* [PROBLEM] Restate word for word the lines of the entries below, starting with the line that holds "-- ===== CLAIM" and ending with the line that holds "-- ===== LEMMAS", and no others.

* [INPUT]

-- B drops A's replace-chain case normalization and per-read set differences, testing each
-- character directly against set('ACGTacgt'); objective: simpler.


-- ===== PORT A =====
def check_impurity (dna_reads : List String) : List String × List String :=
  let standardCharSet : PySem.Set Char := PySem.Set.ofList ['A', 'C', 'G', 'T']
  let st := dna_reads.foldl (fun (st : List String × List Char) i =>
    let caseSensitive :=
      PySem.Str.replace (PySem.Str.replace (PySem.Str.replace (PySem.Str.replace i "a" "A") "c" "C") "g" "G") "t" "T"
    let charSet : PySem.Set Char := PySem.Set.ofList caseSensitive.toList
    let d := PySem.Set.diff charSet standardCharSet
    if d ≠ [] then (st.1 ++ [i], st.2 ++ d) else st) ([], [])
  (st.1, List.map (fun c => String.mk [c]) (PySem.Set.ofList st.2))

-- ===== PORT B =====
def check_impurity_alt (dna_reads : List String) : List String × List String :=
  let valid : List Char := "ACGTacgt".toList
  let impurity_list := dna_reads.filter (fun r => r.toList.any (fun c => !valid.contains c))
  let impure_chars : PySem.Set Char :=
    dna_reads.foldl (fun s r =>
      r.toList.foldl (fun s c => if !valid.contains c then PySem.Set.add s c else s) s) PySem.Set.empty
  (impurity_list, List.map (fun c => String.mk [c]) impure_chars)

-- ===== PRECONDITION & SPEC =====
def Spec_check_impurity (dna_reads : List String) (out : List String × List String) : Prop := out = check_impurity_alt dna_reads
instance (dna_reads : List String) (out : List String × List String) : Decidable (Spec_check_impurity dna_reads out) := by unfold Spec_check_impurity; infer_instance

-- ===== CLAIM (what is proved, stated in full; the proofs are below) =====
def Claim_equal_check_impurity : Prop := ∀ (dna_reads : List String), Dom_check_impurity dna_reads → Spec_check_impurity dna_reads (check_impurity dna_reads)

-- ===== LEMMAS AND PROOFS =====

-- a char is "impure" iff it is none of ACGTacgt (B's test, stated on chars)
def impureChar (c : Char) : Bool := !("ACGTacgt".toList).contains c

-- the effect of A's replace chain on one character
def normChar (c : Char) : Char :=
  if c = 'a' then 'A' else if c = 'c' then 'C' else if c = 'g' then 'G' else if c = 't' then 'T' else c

* [ANSWER FOR THIS EXERCISE]
-- ===== CLAIM (what is proved, stated in full; the proofs are below) =====
def Claim_equal_check_impurity : Prop := ∀ (dna_reads : List String), Dom_check_impurity dna_reads → Spec_check_impurity dna_reads (check_impurity dna_reads)

-- ===== LEMMAS AND PROOFS =====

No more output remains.